• **EXERCISE INSTRUCTIONS**: For the records below, report how many lines include the word "ordering". Only the number should appear.

╭─ SUPPLIED INFORMATION

-- pv_equiv track=rewrite | github.com/Nikolay-Lysenko/dodecaphony | dodecaphony/rendering.py | get_lilypond_order_of_voices
-- ===== SOURCE A (Python) =====
-- from math import ceil, floor
--
-- def get_lilypond_order_of_voices(n_voices: int) -> list[int]:
--     """
--     Enumerate voices (from highest to lowest) in Lilypond order.
--
--     See more about Lilypond order ('Voice order' section):
--     http://lilypond.org/doc/v2.18/Documentation/notation/multiple-voices
--
--     :param n_voices:
--         number of voices in a fragment to be rendered
--     :return:
--         indices of voices in Lilypond order
--     """
--     def enumerate_for_one_staff(n_voices_at_staff: int) -> list[int]:
--         max_index = n_voices_at_staff - 1
--         results = []
--         for i in range(n_voices_at_staff):
--             result = max_index - int(round(2 * abs(i - max_index / 2)))
--             result += int(i < max_index / 2)
--             results.append(result)
--         return results
--
--     n_voices_at_upper_staff = ceil(n_voices / 2)
--     n_voices_at_lower_staff = floor(n_voices / 2)
--     lower_voices_priorities = [
--         x + n_voices_at_upper_staff
--         for x in enumerate_for_one_staff(n_voices_at_lower_staff)
--     ]
--     upper_voices_priorities = enumerate_for_one_staff(n_voices_at_upper_staff)
--     priorities = lower_voices_priorities + upper_voices_priorities
--     ordering = sorted(
--         list((index, priority) for index, priority in enumerate(priorities)),
--         key=lambda x: x[1], reverse=True
--     )
--     ordering = [x[0] for x in ordering]
--     return ordering
-- ===== SOURCE B (Python) =====
-- def get_lilypond_order_of_voices(n_voices: int) -> list[int]:
--     """Enumerate voices (from highest to lowest) in Lilypond order.
--
--     Closed-form construction: within a staff of m voices, the voice listed at
--     descending priority p is (p-1)//2 if p is odd else m-1-p//2; lower-staff
--     voices (which come first in the index space and have the higher priorities)
--     are emitted first, then upper-staff voices shifted past the lower indices.
--     """
--     def staff_order(m: int) -> list[int]:
--         out = []
--         for p in range(m - 1, -1, -1):
--             out.append((p - 1) // 2 if p % 2 else m - 1 - p // 2)
--         return out
--
--     n_upper = (n_voices + 1) // 2
--     n_lower = n_voices // 2
--     return staff_order(n_lower) + [x + n_lower for x in staff_order(n_upper)]
-- ===== Notes on version B (the rewrite author's own statement) =====
-- stated objective: faster
-- what changed: Replaces the per-voice rounding-formula priorities plus a descending stable sort of (index, priority) pairs by a direct closed-form emission of each staff's voice order (no priorities list, no sort).
import Mathlib
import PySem

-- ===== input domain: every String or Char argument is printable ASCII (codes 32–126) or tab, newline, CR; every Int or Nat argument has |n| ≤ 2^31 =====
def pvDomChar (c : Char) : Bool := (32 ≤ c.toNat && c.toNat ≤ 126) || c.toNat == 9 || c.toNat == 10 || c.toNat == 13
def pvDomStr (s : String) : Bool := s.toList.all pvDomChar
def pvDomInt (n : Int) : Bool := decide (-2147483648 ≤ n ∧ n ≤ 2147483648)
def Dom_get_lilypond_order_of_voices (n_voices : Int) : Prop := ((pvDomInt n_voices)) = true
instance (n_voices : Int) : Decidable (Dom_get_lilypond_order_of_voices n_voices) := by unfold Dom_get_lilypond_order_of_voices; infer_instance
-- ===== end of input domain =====

-- B replaces A's rounding-formula priorities + descending stable sort by a direct
-- closed-form emission of each staff's voice order (no priorities list, no sort).

-- ===== PORT A =====
-- Float exactness notes (|n_voices| ≤ 2^31): max_index/2 is a half-integer, exact in a
-- double; round(2*abs(i - max_index/2)) is exactly |2*i - max_index| (an integer, round
-- is the identity on it) and int(i < max_index/2) is (2*i < max_index), so those float
-- expressions are ported as the equal integer expressions; ceil(n/2)/floor(n/2) on the
-- exact float n/2 are the integer ceiling (n+1)//2 and floor n//2.
def pvEnumerateForOneStaff (n_voices_at_staff : Int) : List Int :=
  let max_index := n_voices_at_staff - 1
  (PySem.List.pyRange 0 n_voices_at_staff 1).foldl
    (fun results i =>
      results ++ [max_index - ((2 * i - max_index).natAbs : Int)
                    + (if 2 * i < max_index then 1 else 0)]) []

def get_lilypond_order_of_voices (n_voices : Int) : List Int :=
  let n_voices_at_upper_staff := PySem.Int.floordiv (n_voices + 1) 2
  let n_voices_at_lower_staff := PySem.Int.floordiv n_voices 2
  let lower_voices_priorities :=
    (pvEnumerateForOneStaff n_voices_at_lower_staff).map (fun x => x + n_voices_at_upper_staff)
  let upper_voices_priorities := pvEnumerateForOneStaff n_voices_at_upper_staff
  let priorities := lower_voices_priorities ++ upper_voices_priorities
  let ordering := PySem.List.sorted (PySem.List.enumerate priorities) (fun x => x.2) true
  ordering.map (fun x => x.1)

-- ===== PORT B =====
def pvStaffOrder (m : Int) : List Int :=
  (PySem.List.pyRange (m - 1) (-1) (-1)).foldl
    (fun out p =>
      out ++ [if PySem.Int.mod p 2 ≠ 0 then PySem.Int.floordiv (p - 1) 2
              else m - 1 - PySem.Int.floordiv p 2]) []

def get_lilypond_order_of_voices_alt (n_voices : Int) : List Int :=
  let n_upper := PySem.Int.floordiv (n_voices + 1) 2
  let n_lower := PySem.Int.floordiv n_voices 2
  pvStaffOrder n_lower ++ (pvStaffOrder n_upper).map (fun x => x + n_lower)

-- ===== PRECONDITION & SPEC =====
def Spec_get_lilypond_order_of_voices (n_voices : Int) (out : List Int) : Prop := out = get_lilypond_order_of_voices_alt n_voices
instance (n_voices : Int) (out : List Int) : Decidable (Spec_get_lilypond_order_of_voices n_voices out) := by unfold Spec_get_lilypond_order_of_voices; infer_instance

-- ===== CLAIM (what is proved, stated in full; the proofs are below) =====
def Claim_equal_get_lilypond_order_of_voices : Prop := ∀ (n_voices : Int), Dom_get_lilypond_order_of_voices n_voices → Spec_get_lilypond_order_of_voices n_voices (get_lilypond_order_of_voices n_voices)

-- ===== LEMMAS AND PROOFS =====

-- the per-voice priority A computes for local index i on a staff of m voices
def pvPrio (m i : Int) : Int :=
  m - 1 - ((2 * i - (m - 1)).natAbs : Int) + (if 2 * i < m - 1 then 1 else 0)

-- B's closed form: the local index holding priority p on a staff of m voices
def pvInv (m p : Int) : Int :=
  if PySem.Int.mod p 2 ≠ 0 then PySem.Int.floordiv (p - 1) 2
  else m - 1 - PySem.Int.floordiv p 2

-- the global index holding global priority p (lower staff = indices 0..ml-1, priorities mu..mu+ml-1)
def pvGidx (mu ml p : Int) : Int :=
  if mu ≤ p then pvInv ml (p - mu) else ml + pvInv mu p

lemma pvFloordiv_two (a : Int) : PySem.Int.floordiv a 2 = a / 2 := by
  unfold PySem.Int.floordiv; rw [Int.fdiv_eq_ediv]; simp

lemma pvMod_two (a : Int) : PySem.Int.mod a 2 = a % 2 := by
  unfold PySem.Int.mod; rw [Int.fmod_eq_emod]; simp

lemma pvEnumerateForOneStaff_eq (m : Int) :
    pvEnumerateForOneStaff m = (PySem.List.pyRange 0 m 1).map (pvPrio m) := by
  unfold pvEnumerateForOneStaff pvPrio
  rw [PySem.List.foldl_append_singleton_eq_map]
  simp

lemma pvStaffOrder_eq (m : Int) :
    pvStaffOrder m = (PySem.List.pyRange (m - 1) (-1) (-1)).map (pvInv m) := by
  unfold pvStaffOrder pvInv
  rw [PySem.List.foldl_append_singleton_eq_map]
  simp

-- pvInv is a right inverse of pvPrio on [0, m), with the right bounds
lemma pvInv_bounds {m p : Int} (_h0 : 0 ≤ p) (h1 : p < m) :
    0 ≤ pvInv m p ∧ pvInv m p < m := by
  unfold pvInv
  rw [pvMod_two, pvFloordiv_two, pvFloordiv_two]
  split_ifs <;> omega

lemma pvPrio_pvInv {m p : Int} (_h0 : 0 ≤ p) (h1 : p < m) :
    pvPrio m (pvInv m p) = p := by
  unfold pvInv pvPrio
  rw [pvMod_two, pvFloordiv_two, pvFloordiv_two]
  split_ifs <;> omega

-- the priorities list A builds, as a single map over range n (mu = ⌈n/2⌉, ml = ⌊n/2⌋)
lemma pvPriorities_eq (mu ml n : Int) (h0 : 0 ≤ ml) (h1 : ml ≤ n) (h2 : mu + ml = n) :
    (((PySem.List.pyRange 0 ml 1).map (pvPrio ml)).map (fun x => x + mu))
      ++ (PySem.List.pyRange 0 mu 1).map (pvPrio mu)
    = (PySem.List.pyRange 0 n 1).map
        (fun j => if j < ml then pvPrio ml j + mu else pvPrio mu (j - ml)) := by
  rw [List.map_map, PySem.List.pyRange_one_append 0 ml n h0 h1, List.map_append]
  congr 1
  · exact (List.map_congr_left (fun j hj => by
      rw [PySem.List.mem_pyRange_one] at hj
      simp [if_pos hj.2])).symm
  · rw [show PySem.List.pyRange ml n 1
        = (PySem.List.pyRange 0 mu 1).map (fun i => i + ml) by
      rw [PySem.List.pyRange_one, PySem.List.pyRange_one, List.map_map,
          show (mu - 0).toNat = (n - ml).toNat by omega]
      apply List.map_congr_left
      intro k _
      simp; omega]
    rw [List.map_map]
    apply List.map_congr_left
    intro i hi
    rw [PySem.List.mem_pyRange_one] at hi
    simp only [Function.comp]
    rw [if_neg (by omega)]
    congr 1
    omega

-- ===== VERDICT helper: the main equality =====
theorem pvMain (n : Int) :
    get_lilypond_order_of_voices n = get_lilypond_order_of_voices_alt n := by
  unfold get_lilypond_order_of_voices get_lilypond_order_of_voices_alt
  simp only [pvEnumerateForOneStaff_eq, pvStaffOrder_eq, pvFloordiv_two]
  set mu : Int := (n + 1) / 2 with hmu
  set ml : Int := n / 2 with hml
  have hmuml : mu + ml = n := by omega
  have hmlmu : ml ≤ mu := by omega
  by_cases hn : n ≤ 0
  · -- both staves are empty (ml ≤ 0 and mu ≤ 0): everything is []
    have h1 : ml ≤ 0 := by omega
    have h2 : mu ≤ 0 := by omega
    rw [PySem.List.pyRange_one_eq_nil (by omega), PySem.List.pyRange_one_eq_nil (by omega),
        PySem.List.pyRange_neg_one_eq_nil (by omega), PySem.List.pyRange_neg_one_eq_nil (by omega)]
    rfl
  · replace hn : 0 < n := by omega
    have hml0 : 0 ≤ ml := by omega
    have hmu0 : 0 < mu := by omega
    -- name the priorities list and rewrite it as one map over range n
    rw [pvPriorities_eq mu ml n hml0 (by omega) hmuml]
    set P : List Int := (PySem.List.pyRange 0 n 1).map
        (fun j => if j < ml then pvPrio ml j + mu else pvPrio mu (j - ml)) with hP
    -- key pointwise facts about the inverse permutation
    have hgb : ∀ p : Int, 0 ≤ p → p < n → 0 ≤ pvGidx mu ml p ∧ pvGidx mu ml p < n := by
      intro p h0 h1
      unfold pvGidx
      split_ifs with h
      · have := pvInv_bounds (m := ml) (p := p - mu) (by omega) (by omega)
        omega
      · have := pvInv_bounds (m := mu) (p := p) h0 (by omega)
        omega
    have hPg : ∀ p : Int, 0 ≤ p → p < n → PySem.List.pyGetD P (pvGidx mu ml p) 0 = p := by
      intro p h0 h1
      have hb := hgb p h0 h1
      rw [hP, PySem.List.pyGetD_map_pyRange_of_nonneg _ _ _ _ hb.1 hb.2]
      by_cases h : mu ≤ p
      · have hib := pvInv_bounds (m := ml) (p := p - mu) (by omega) (by omega)
        have hg : pvGidx mu ml p = pvInv ml (p - mu) := by unfold pvGidx; rw [if_pos h]
        rw [hg, if_pos (by omega), pvPrio_pvInv (by omega) (by omega)]
        omega
      · have hib := pvInv_bounds (m := mu) (p := p) h0 (by omega)
        have hg : pvGidx mu ml p = ml + pvInv mu p := by unfold pvGidx; rw [if_neg h]
        rw [hg, if_neg (by omega),
            show ml + pvInv mu p - ml = pvInv mu p by ring,
            pvPrio_pvInv h0 (by omega)]
    -- the descending-priority pair list C
    set C : List (Int × Int) :=
      (PySem.List.pyRange (n - 1) (-1) (-1)).map (fun p => (pvGidx mu ml p, p)) with hC
    -- C is strictly decreasing in the sort key
    have hpw : List.Pairwise (fun a b : Int × Int => b.2 < a.2) C := by
      rw [hC, List.pairwise_map, PySem.List.pyRange_neg_one_eq_reverse, List.pairwise_reverse]
      simpa using PySem.List.pairwise_lt_pyRange_one 0 n
    -- the descending range mapped through pvGidx is a permutation of range n
    have hlen : (PySem.List.pyRange (n - 1) (-1) (-1)).length
        = (PySem.List.pyRange 0 n 1).length := by
      rw [PySem.List.length_pyRange_neg_one, PySem.List.length_pyRange_one]
      omega
    have hmemd : ∀ p : Int, p ∈ PySem.List.pyRange (n - 1) (-1) (-1) → 0 ≤ p ∧ p < n := by
      intro p hp
      rw [PySem.List.mem_pyRange_neg_one] at hp
      omega
    have hpermIdx : ((PySem.List.pyRange (n - 1) (-1) (-1)).map (pvGidx mu ml)).Perm
        (PySem.List.pyRange 0 n 1) := by
      apply List.Subperm.perm_of_length_le
      · apply List.Nodup.subperm
        · apply List.Nodup.map_on
          · intro x hx y hy hxy
            obtain ⟨hx0, hx1⟩ := hmemd x hx
            obtain ⟨hy0, hy1⟩ := hmemd y hy
            have := hPg x hx0 hx1
            have := hPg y hy0 hy1
            rw [hxy] at *
            omega
          · rw [PySem.List.pyRange_neg_one_eq_reverse, List.nodup_reverse]
            exact PySem.List.nodup_pyRange_one _ _
        · intro x hx
          rw [List.mem_map] at hx
          obtain ⟨p, hp, rfl⟩ := hx
          obtain ⟨h0, h1⟩ := hmemd p hp
          rw [PySem.List.mem_pyRange_one]
          exact hgb p h0 h1
      · rw [List.length_map, hlen]
    -- C is a permutation of enumerate(priorities)
    have hlenP : (PySem.List.len P : Int) = n := by
      rw [hP]
      simp [PySem.List.len_eq, PySem.List.length_pyRange_one]
      omega
    have hperm : C.Perm (PySem.List.enumerate P) := by
      rw [PySem.List.enumerate_eq_map_pyRange P 0, hlenP]
      have hCeq : C = ((PySem.List.pyRange (n - 1) (-1) (-1)).map (pvGidx mu ml)).map
          (fun j => (j, PySem.List.pyGetD P j 0)) := by
        rw [hC, List.map_map]
        apply List.map_congr_left
        intro p hp
        obtain ⟨h0, h1⟩ := hmemd p hp
        simp only [Function.comp]
        rw [hPg p h0 h1]
      rw [hCeq]
      exact hpermIdx.map _
    -- A's sort is exactly C
    rw [PySem.List.sorted_rev_eq_of_perm_of_pairwise_gt _ C _ hperm hpw]
    -- finally: map fst C equals B's concatenation
    rw [hC, List.map_map]
    rw [PySem.List.pyRange_neg_one, PySem.List.pyRange_neg_one, PySem.List.pyRange_neg_one,
        List.map_map, List.map_map, List.map_map]
    rw [show (n - 1 - -1).toNat = (ml - 1 - -1).toNat + (mu - 1 - -1).toNat by omega,
        List.range_add, List.map_append]
    simp only [List.map_map]
    congr 1
    · apply List.map_congr_left
      intro k hk
      rw [List.mem_range] at hk
      simp only [Function.comp]
      unfold pvGidx
      rw [if_pos (by omega)]
      congr 1
      omega
    · apply List.map_congr_left
      intro k hk
      rw [List.mem_range] at hk
      simp only [Function.comp]
      rw [show n - 1 - (((ml - 1 - -1).toNat : Nat) + k : Nat) = mu - 1 - k by push_cast; omega]
      unfold pvGidx
      rw [if_neg (by omega)]
      omega

-- ===== VERDICT (by name: the statement is the Claim_ definition above) =====
theorem get_lilypond_order_of_voices_spec : Claim_equal_get_lilypond_order_of_voices := by
  intro n _
  unfold Spec_get_lilypond_order_of_voices
  exact pvMain n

╰─

• **EXERCISE SOLUTION**: 5